**Exercise**
Count up the lines below in which the string "sorted" appears. The reply should be that number alone.

##### Records shown

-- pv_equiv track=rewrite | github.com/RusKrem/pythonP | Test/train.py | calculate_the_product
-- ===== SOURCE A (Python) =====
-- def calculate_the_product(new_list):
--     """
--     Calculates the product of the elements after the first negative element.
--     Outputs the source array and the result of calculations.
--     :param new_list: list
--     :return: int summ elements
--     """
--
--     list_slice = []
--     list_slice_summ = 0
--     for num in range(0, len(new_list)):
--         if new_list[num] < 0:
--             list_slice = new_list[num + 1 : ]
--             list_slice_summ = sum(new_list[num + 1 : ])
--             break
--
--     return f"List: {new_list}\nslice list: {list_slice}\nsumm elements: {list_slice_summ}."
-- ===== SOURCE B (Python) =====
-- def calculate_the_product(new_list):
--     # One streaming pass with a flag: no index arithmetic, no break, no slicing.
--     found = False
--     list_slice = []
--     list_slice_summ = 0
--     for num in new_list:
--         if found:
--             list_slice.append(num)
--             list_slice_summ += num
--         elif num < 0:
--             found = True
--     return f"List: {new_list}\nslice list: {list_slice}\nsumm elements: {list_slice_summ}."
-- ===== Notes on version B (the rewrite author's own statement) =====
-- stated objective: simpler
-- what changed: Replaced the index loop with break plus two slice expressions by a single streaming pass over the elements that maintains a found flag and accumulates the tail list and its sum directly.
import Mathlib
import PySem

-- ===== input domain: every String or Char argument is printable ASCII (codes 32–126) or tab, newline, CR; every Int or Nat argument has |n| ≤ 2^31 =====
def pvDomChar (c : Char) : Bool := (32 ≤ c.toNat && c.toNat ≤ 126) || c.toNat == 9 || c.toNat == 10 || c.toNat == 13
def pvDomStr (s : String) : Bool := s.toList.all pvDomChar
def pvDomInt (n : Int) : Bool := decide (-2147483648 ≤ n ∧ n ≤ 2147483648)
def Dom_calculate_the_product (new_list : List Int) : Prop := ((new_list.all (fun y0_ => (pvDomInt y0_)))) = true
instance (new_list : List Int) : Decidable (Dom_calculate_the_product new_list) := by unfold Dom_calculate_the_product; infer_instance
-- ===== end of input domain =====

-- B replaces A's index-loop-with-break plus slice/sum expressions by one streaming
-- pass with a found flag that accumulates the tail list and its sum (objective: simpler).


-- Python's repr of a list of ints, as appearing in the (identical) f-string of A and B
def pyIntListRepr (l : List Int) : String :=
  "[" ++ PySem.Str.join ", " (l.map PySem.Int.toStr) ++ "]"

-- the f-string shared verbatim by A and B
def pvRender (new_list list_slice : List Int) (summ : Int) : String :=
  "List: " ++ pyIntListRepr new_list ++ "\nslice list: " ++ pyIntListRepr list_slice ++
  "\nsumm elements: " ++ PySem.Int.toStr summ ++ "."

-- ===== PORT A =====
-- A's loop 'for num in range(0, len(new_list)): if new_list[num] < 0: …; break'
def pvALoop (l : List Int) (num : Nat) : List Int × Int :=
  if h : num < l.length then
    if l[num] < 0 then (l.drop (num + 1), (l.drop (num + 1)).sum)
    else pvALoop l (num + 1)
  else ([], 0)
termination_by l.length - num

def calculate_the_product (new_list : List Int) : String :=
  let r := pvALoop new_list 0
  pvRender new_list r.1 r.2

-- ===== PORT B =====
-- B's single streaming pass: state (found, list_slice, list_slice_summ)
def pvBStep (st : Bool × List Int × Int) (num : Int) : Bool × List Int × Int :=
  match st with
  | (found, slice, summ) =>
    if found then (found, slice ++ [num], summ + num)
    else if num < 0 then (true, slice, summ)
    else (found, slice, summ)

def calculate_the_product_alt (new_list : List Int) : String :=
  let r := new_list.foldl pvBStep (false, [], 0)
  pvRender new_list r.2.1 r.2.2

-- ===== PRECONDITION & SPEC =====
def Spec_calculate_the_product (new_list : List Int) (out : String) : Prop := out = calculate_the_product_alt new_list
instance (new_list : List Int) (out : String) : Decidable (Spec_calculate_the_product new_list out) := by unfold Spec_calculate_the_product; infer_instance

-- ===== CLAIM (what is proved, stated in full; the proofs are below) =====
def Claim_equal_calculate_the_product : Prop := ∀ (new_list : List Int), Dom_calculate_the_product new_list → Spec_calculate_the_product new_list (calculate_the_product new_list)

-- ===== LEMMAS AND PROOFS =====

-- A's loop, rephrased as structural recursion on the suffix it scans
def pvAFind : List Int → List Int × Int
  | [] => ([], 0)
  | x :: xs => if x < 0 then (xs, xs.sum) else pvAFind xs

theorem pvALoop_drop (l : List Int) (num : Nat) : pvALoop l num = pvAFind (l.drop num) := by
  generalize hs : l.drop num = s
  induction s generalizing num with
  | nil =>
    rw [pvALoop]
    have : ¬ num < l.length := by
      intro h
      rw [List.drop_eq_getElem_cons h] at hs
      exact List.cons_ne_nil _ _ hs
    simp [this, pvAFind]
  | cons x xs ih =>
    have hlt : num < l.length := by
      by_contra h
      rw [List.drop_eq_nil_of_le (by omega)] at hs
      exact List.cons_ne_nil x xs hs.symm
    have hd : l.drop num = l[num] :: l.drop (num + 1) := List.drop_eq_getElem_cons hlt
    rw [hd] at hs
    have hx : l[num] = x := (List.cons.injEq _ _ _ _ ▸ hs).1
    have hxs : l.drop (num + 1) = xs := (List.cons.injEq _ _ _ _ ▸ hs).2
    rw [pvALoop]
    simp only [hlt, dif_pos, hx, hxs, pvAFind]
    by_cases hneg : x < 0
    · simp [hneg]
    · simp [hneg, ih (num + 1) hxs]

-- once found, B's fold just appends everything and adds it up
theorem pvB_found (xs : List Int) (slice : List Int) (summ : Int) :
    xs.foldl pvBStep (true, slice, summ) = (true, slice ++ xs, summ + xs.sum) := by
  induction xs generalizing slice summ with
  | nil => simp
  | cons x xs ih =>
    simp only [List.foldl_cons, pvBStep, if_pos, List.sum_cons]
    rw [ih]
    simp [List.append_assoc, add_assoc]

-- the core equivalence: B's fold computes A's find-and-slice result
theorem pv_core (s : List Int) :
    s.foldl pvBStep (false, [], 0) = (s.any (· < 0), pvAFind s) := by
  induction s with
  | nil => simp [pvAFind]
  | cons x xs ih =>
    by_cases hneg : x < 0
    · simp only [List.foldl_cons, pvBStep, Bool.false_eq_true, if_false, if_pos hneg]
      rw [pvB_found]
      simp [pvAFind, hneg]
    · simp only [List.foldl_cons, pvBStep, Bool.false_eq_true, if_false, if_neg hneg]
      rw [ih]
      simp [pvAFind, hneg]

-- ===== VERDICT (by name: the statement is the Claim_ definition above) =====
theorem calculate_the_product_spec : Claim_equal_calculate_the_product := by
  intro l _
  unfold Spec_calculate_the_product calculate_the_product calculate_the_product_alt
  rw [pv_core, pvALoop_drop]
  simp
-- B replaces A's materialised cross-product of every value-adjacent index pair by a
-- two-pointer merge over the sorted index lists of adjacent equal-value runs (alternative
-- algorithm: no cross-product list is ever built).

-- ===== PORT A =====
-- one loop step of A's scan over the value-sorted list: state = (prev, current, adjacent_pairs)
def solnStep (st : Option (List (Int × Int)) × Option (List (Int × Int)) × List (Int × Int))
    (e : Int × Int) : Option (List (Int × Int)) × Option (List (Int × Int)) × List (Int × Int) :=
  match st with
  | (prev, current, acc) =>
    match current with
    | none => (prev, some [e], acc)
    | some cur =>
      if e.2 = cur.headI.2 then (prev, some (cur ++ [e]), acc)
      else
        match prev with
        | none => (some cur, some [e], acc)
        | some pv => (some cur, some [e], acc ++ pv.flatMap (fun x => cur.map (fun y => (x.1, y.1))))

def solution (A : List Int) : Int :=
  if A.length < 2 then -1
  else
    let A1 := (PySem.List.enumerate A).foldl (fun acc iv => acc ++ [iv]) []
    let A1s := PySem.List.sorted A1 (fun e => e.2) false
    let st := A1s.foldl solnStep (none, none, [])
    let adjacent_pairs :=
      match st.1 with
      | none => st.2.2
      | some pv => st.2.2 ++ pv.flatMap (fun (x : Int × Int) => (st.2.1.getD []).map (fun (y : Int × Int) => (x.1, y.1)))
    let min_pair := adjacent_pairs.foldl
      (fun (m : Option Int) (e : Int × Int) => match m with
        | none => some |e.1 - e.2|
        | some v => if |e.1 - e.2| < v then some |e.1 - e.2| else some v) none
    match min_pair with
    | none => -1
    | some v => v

##########

**Output**
3